WAVF (101.7 MHz) is a commercial FM radio station licensed to Hanahan, South Carolina, and serving the South Carolina Lowcountry and Charleston metropolitan area.  It is owned by the Charleston Radio Group subsidiary of Saga Communications and airs an adult hits radio format branded as "Chuck FM."  The radio studios and offices are on Clements Ferry Road in Charleston.

WAVF has an effective radiated power (ERP) of 100,000 watts, the maximum for non-grandfathered FM stations.  The transmitter is off Venning Road in Mount Pleasant.

History

WAVF history
Founder and Tin Man Broadcasting Managing Partner Paul W Robinson (Emerald City Media Partners) launched WAVF on March 11, 1985 on 96.1 FM as  "96 Wave" with sound effects of ocean waves over a period of a week. When the stunt was over, the station debuted with an Album Rock format. Over time, 96 Wave shifted its format to Alternative.

Atom Taler worked at 96 Wave nine years. For the last three of those years he was joined by Jim Voigt, known as "The Critic". Their popular morning show, which was beginning to decline, was replaced February 23, 1998 by Howard Stern. Ratings fell still further, but program director Rob Cressman pointed out ratings increased from a year earlier. He also said the station would improve with a format that relied less on alternative. After a year and a half, Stern had the market's no. 1 morning show. WAVF also brought back The Critic for afternoons.

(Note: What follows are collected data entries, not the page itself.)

-- the parent_children grouping loop
def pvParentChildren (roles : List (List (String × String)))
    (rd : PySem.Dict (Option String) (List (String × String))) :
    PySem.Dict (Option String) (List (Option String)) :=
  roles.foldl
    (fun pc r =>
      let pid := pvRGet r "ParentRoleId"
      if pvTruthy pid && rd.contains pid then
        pc.insert pid (pc.getD pid [] ++ [pvRGet r "Id"])
      else pc)
    PySem.Dict.empty

-- sort key of a child id: role_dict.get(x, {}).get('Name', '')
def pvChildKey (rd : PySem.Dict (Option String) (List (String × String)))
    (x : Option String) : String :=
  pvRGetD (rd.getD x []) "Name" ""

-- sort key of a role: x.get('Name', '')
def pvNameKey (r : List (String × String)) : String := pvRGetD r "Name" ""

-- print_role_hierarchy, fuelled only to be total: on every admitted input the
-- recursion depth is < roles.length + 1 (the fuel A's port passes), so fuel never runs out.
def pvPrintHier (rd : PySem.Dict (Option String) (List (String × String)))
    (pc : PySem.Dict (Option String) (List (Option String))) :
    Nat → Option String → Nat → String
  | 0, _, _ => ""
  | fuel + 1, rid, level =>
    match PySem.Dict.get? rd rid with
    | none => ""
    | some role =>
      if role.isEmpty then ""   -- Python: `if not role: return ""` (None or empty dict)
      else
        let res := pvNodeChunk (pvIndent level) role
        (PySem.List.sorted (pc.getD rid []) (pvChildKey rd) false).foldl
          (fun acc c => acc ++ pvPrintHier rd pc fuel c (level + 1)) res

-- one `### name` block of the alphabetical flat list
def pvFlatSection (rd : PySem.Dict (Option String) (List (String × String)))
    (r : List (String × String)) : String :=
  let name := pvRGetD r "Name" "Unknown"
  let dev := pvRGetD r "DeveloperName" ""
  let roll := pvRGetD r "RollupDescription" ""
  let pid := pvRGet r "ParentRoleId"
  let s := "### " ++ name ++ "\n\n"
  let s := if dev ≠ "" && dev ≠ name then s ++ "**Developer Name:** `" ++ dev ++ "`\n\n" else s
  let s := if roll ≠ "" then s ++ "**Description:** " ++ roll ++ "\n\n" else s
  if pvTruthy pid && rd.contains pid then
    s ++ "**Parent Role:** " ++ pvRGetD (rd.getD pid []) "Name" "Unknown" ++ "\n\n"
  else s

def create_role_markdown_summary (roles : List (List (String × String))) : String :=
  if roles.isEmpty then "# Roles\n\nNo roles found."
  else
    let markdown := "# Roles\n\n"
    let markdown := markdown ++ ("Total roles: " ++ PySem.Int.toStr (roles.length : Int) ++ "\n\n")
    let rd := pvRoleDict roles
    let pc := pvParentChildren roles rd
    let rootRoles := roles.filter (fun r =>
      !pvTruthy (pvRGet r "ParentRoleId") || !(rd.contains (pvRGet r "ParentRoleId")))
    let markdown := markdown ++ "## Role Hierarchy\n\n"
    let markdown := (PySem.List.sorted rootRoles pvNameKey false).foldl
      (fun acc r => acc ++ pvPrintHier rd pc (roles.length + 1) (pvRGet r "Id") 0) markdown
    let markdown := markdown ++ "\n---\n\n"
    let markdown := markdown ++ "## All Roles (Alphabetical)\n\n"
    (PySem.List.sorted roles pvNameKey false).foldl
      (fun acc r => acc ++ pvFlatSection rd r) markdown

-- ===== PORT B =====
-- fuel bookkeeping only (Source B's `while stack` needs no fuel): the number of pops the
-- stack loop performs from one entry, so that the global fuel below is exactly enough.
def pvNeeded (rd : PySem.Dict (Option String) (List (String × String)))
    (pc : PySem.Dict (Option String) (List (Option String))) :
    Nat → Option String → Nat
  | 0, _ => 1
  | fuel + 1, rid =>
    match PySem.Dict.get? rd rid with
    | none => 1
    | some role =>
      if role.isEmpty then 1
      else
        1 + ((PySem.List.sorted (pc.getD rid []) (pvChildKey rd) false).map
              (fun c => pvNeeded rd pc fuel c)).sum

def pvSumNeeded (rd : PySem.Dict (Option String) (List (String × String)))
    (pc : PySem.Dict (Option String) (List (Option String)))
    (stack : List (Option String × Nat × Nat)) : Nat :=
  (stack.map (fun e => pvNeeded rd pc e.2.2 e.1)).sum

-- Source B's `while stack:` loop. The Lean list's HEAD is the top of the Python stack, so
-- Source B's "push sorted children reversed, pop from the end" is prepending the sorted
-- children in order. Entries carry a per-node depth fuel (totality bookkeeping only).
def pvHierLoop (rd : PySem.Dict (Option String) (List (String × String)))
    (pc : PySem.Dict (Option String) (List (Option String))) :
    Nat → List (Option String × Nat × Nat) → String → String
  | 0, _, acc => acc
  | _ + 1, [], acc => acc
  | g + 1, (rid, level, f) :: rest, acc =>
    match f, PySem.Dict.get? rd rid with
    | 0, _ => pvHierLoop rd pc g rest acc
    | _ + 1, none => pvHierLoop rd pc g rest acc   -- `if not role: continue`
    | f' + 1, some role =>
      if role.isEmpty then pvHierLoop rd pc g rest acc
      else
        let chunk := pvNodeChunk (pvIndent level) role
        let children := PySem.List.sorted (pc.getD rid []) (pvChildKey rd) false
        pvHierLoop rd pc g (children.map (fun c => (c, level + 1, f')) ++ rest) (acc ++ chunk)

def create_role_markdown_summary_alt (roles : List (List (String × String))) : String :=
  if roles.isEmpty then "# Roles\n\nNo roles found."
  else
    let markdown := "# Roles\n\n"
    let markdown := markdown ++ ("Total roles: " ++ PySem.Int.toStr (roles.length : Int) ++ "\n\n")
    let rd := pvRoleDict roles
    let pc := pvParentChildren roles rd
    let rootRoles := roles.filter (fun r =>
      !pvTruthy (pvRGet r "ParentRoleId") || !(rd.contains (pvRGet r "ParentRoleId")))
    let markdown := markdown ++ "## Role Hierarchy\n\n"
    let stack := (PySem.List.sorted rootRoles pvNameKey false).map
      (fun r => (pvRGet r "Id", 0, roles.length + 1))
    let markdown := pvHierLoop rd pc (pvSumNeeded rd pc stack) stack markdown
    let markdown := markdown ++ "\n---\n\n"
    let markdown := markdown ++ "## All Roles (Alphabetical)\n\n"
    (PySem.List.sorted roles pvNameKey false).foldl
      (fun acc r => acc ++ pvFlatSection rd r) markdown

-- ===== PRECONDITION & SPEC =====
def Spec_create_role_markdown_summary (roles : List (List (String × String))) (out : String) : Prop := out = create_role_markdown_summary_alt roles
instance (roles : List (List (String × String))) (out : String) : Decidable (Spec_create_role_markdown_summary roles out) := by unfold Spec_create_role_markdown_summary; infer_instance

-- ===== CLAIM (what is proved, stated in full; the proofs are below) =====
def Claim_equal_create_role_markdown_summary : Prop := ∀ (roles : List (List (String × String))), Dom_create_role_markdown_summary roles → Spec_create_role_markdown_summary roles (create_role_markdown_summary roles)

-- ===== LEMMAS AND PROOFS =====

-- concatenation of a rendering function over a list
def pvCatMap {α : Type} (f : α → String) : List α → String
  | [] => ""
  | x :: t => f x ++ pvCatMap f t

lemma pvCatMap_append {α : Type} (f : α → String) (l₁ l₂ : List α) :
    pvCatMap f (l₁ ++ l₂) = pvCatMap f l₁ ++ pvCatMap f l₂ := by
  induction l₁ with
  | nil => simp [pvCatMap]
  | cons x t ih => simp [pvCatMap, ih, String.append_assoc]

lemma pvCatMap_map {α β : Type} (f : β → String) (h : α → β) (l : List α) :
    pvCatMap f (l.map h) = pvCatMap (fun x => f (h x)) l := by
  induction l with
  | nil => rfl
  | cons x t ih => simp [pvCatMap, ih]

lemma pvFoldl_append_catMap {α : Type} (f : α → String) (l : List α) (a : String) :
    l.foldl (fun acc x => acc ++ f x) a = a ++ pvCatMap f l := by
  induction l generalizing a with
  | nil => simp [pvCatMap]
  | cons x t ih => simp [pvCatMap, ih, String.append_assoc]

lemma pvNeeded_pos (rd : PySem.Dict (Option String) (List (String × String)))
    (pc : PySem.Dict (Option String) (List (Option String)))
    (fuel : Nat) (rid : Option String) : 1 ≤ pvNeeded rd pc fuel rid := by
  cases fuel with
  | zero => simp [pvNeeded]
  | succ f =>
    simp only [pvNeeded]
    cases hget : PySem.Dict.get? rd rid with
    | none => simp
    | some role =>
      by_cases h : role.isEmpty <;> simp [h]

-- the stack loop, run with exactly enough fuel, renders each stack entry in order
-- exactly as A's recursive printer does
lemma pvHierLoop_eq (rd : PySem.Dict (Option String) (List (String × String)))
    (pc : PySem.Dict (Option String) (List (Option String))) :
    ∀ (g : Nat) (stack : List (Option String × Nat × Nat)) (acc : String),
      g = pvSumNeeded rd pc stack →
      pvHierLoop rd pc g stack acc =
        acc ++ pvCatMap (fun e => pvPrintHier rd pc e.2.2 e.1 e.2.1) stack := by
  intro g
  induction g with
  | zero =>
    intro stack acc hg
    cases stack with
    | nil => simp [pvHierLoop, pvCatMap]
    | cons e rest =>
      exfalso
      obtain ⟨rid, level, f⟩ := e
      have h1 := pvNeeded_pos rd pc f rid
      simp only [pvSumNeeded, List.map_cons, List.sum_cons] at hg
      omega
  | succ g ih =>
    intro stack acc hg
    cases stack with
    | nil => simp [pvHierLoop, pvCatMap]
    | cons e rest =>
      obtain ⟨rid, level, f⟩ := e
      simp only [pvSumNeeded, List.map_cons, List.sum_cons] at hg
      cases f with
      | zero =>
        simp only [pvNeeded] at hg
        have hrest : g = pvSumNeeded rd pc rest := by simp only [pvSumNeeded]; omega
        simp only [pvHierLoop, pvCatMap, pvPrintHier, ih rest acc hrest]
        simp [String.empty_append]
      | succ f' =>
        simp only [pvNeeded] at hg
        simp only [pvHierLoop, pvCatMap, pvPrintHier]
        cases hget : PySem.Dict.get? rd rid with
        | none =>
          simp only [hget] at hg ⊢
          have hrest : g = pvSumNeeded rd pc rest := by simp only [pvSumNeeded]; omega
          rw [ih rest acc hrest]
          simp [String.empty_append]
        | some role =>
          simp only [hget] at hg ⊢
          by_cases hemp : role.isEmpty
          · simp only [hemp, if_true] at hg ⊢
            have hrest : g = pvSumNeeded rd pc rest := by simp only [pvSumNeeded]; omega
            rw [ih rest acc hrest]
            simp [String.empty_append]
          · simp only [hemp, if_false, Bool.false_eq_true] at hg ⊢
            set children := PySem.List.sorted (pc.getD rid []) (pvChildKey rd) false with hch
            have hnew : g = pvSumNeeded rd pc
                (children.map (fun c => (c, level + 1, f')) ++ rest) := by
              simp only [pvSumNeeded, List.map_append, List.sum_append, List.map_map,
                Function.comp_def]
              omega
            rw [ih _ _ hnew]
            rw [pvCatMap_append, pvCatMap_map]
            rw [pvFoldl_append_catMap]
            simp [String.append_assoc]

-- A's per-root fold and B's stack loop over the same sorted roots agree
lemma pvHier_agree (rd : PySem.Dict (Option String) (List (String × String)))
    (pc : PySem.Dict (Option String) (List (Option String)))
    (n : Nat) (roots : List (List (String × String))) (md : String) :
    pvHierLoop rd pc
        (pvSumNeeded rd pc (roots.map (fun r => (pvRGet r "Id", 0, n + 1))))
        (roots.map (fun r => (pvRGet r "Id", 0, n + 1))) md
      = roots.foldl (fun acc r => acc ++ pvPrintHier rd pc (n + 1) (pvRGet r "Id") 0) md := by
  rw [pvHierLoop_eq rd pc _ _ md rfl, pvCatMap_map, pvFoldl_append_catMap]

-- ===== VERDICT (by name: the statement is the Claim_ definition above) =====
theorem create_role_markdown_summary_spec : Claim_equal_create_role_markdown_summary := by
  intro roles _
  unfold Spec_create_role_markdown_summary
  unfold create_role_markdown_summary create_role_markdown_summary_alt
  by_cases h : roles.isEmpty
  · simp [h]
  · simp only [h, if_false, Bool.false_eq_true]
    rw [pvHier_agree]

96 Wave was sold to Apex Broadcasting late in 2001.

On February 22, 2002, 96 Wave dropped Stern. Many advertisers did not like the show, so they would buy time on 96 Wave but not on Stern's show, or they avoided WAVF altogether. Stern's show also cost the station a lot, so airing his show just became too expensive. I Dick Dale from WMMS in Cleveland replaced Stern. WMMS created the show to compete with Stern and began syndicating it to Clear Channel stations. But Dale, who knew The Critic, had left WMMS, so this show would be local. WAVF General manager Dean Pearce described Dale's show as "intelligent", while program director Greg Patrick described it as "fast-paced", pointing out that the show would include music. Dale described his show as radio's answer to The Daily Show.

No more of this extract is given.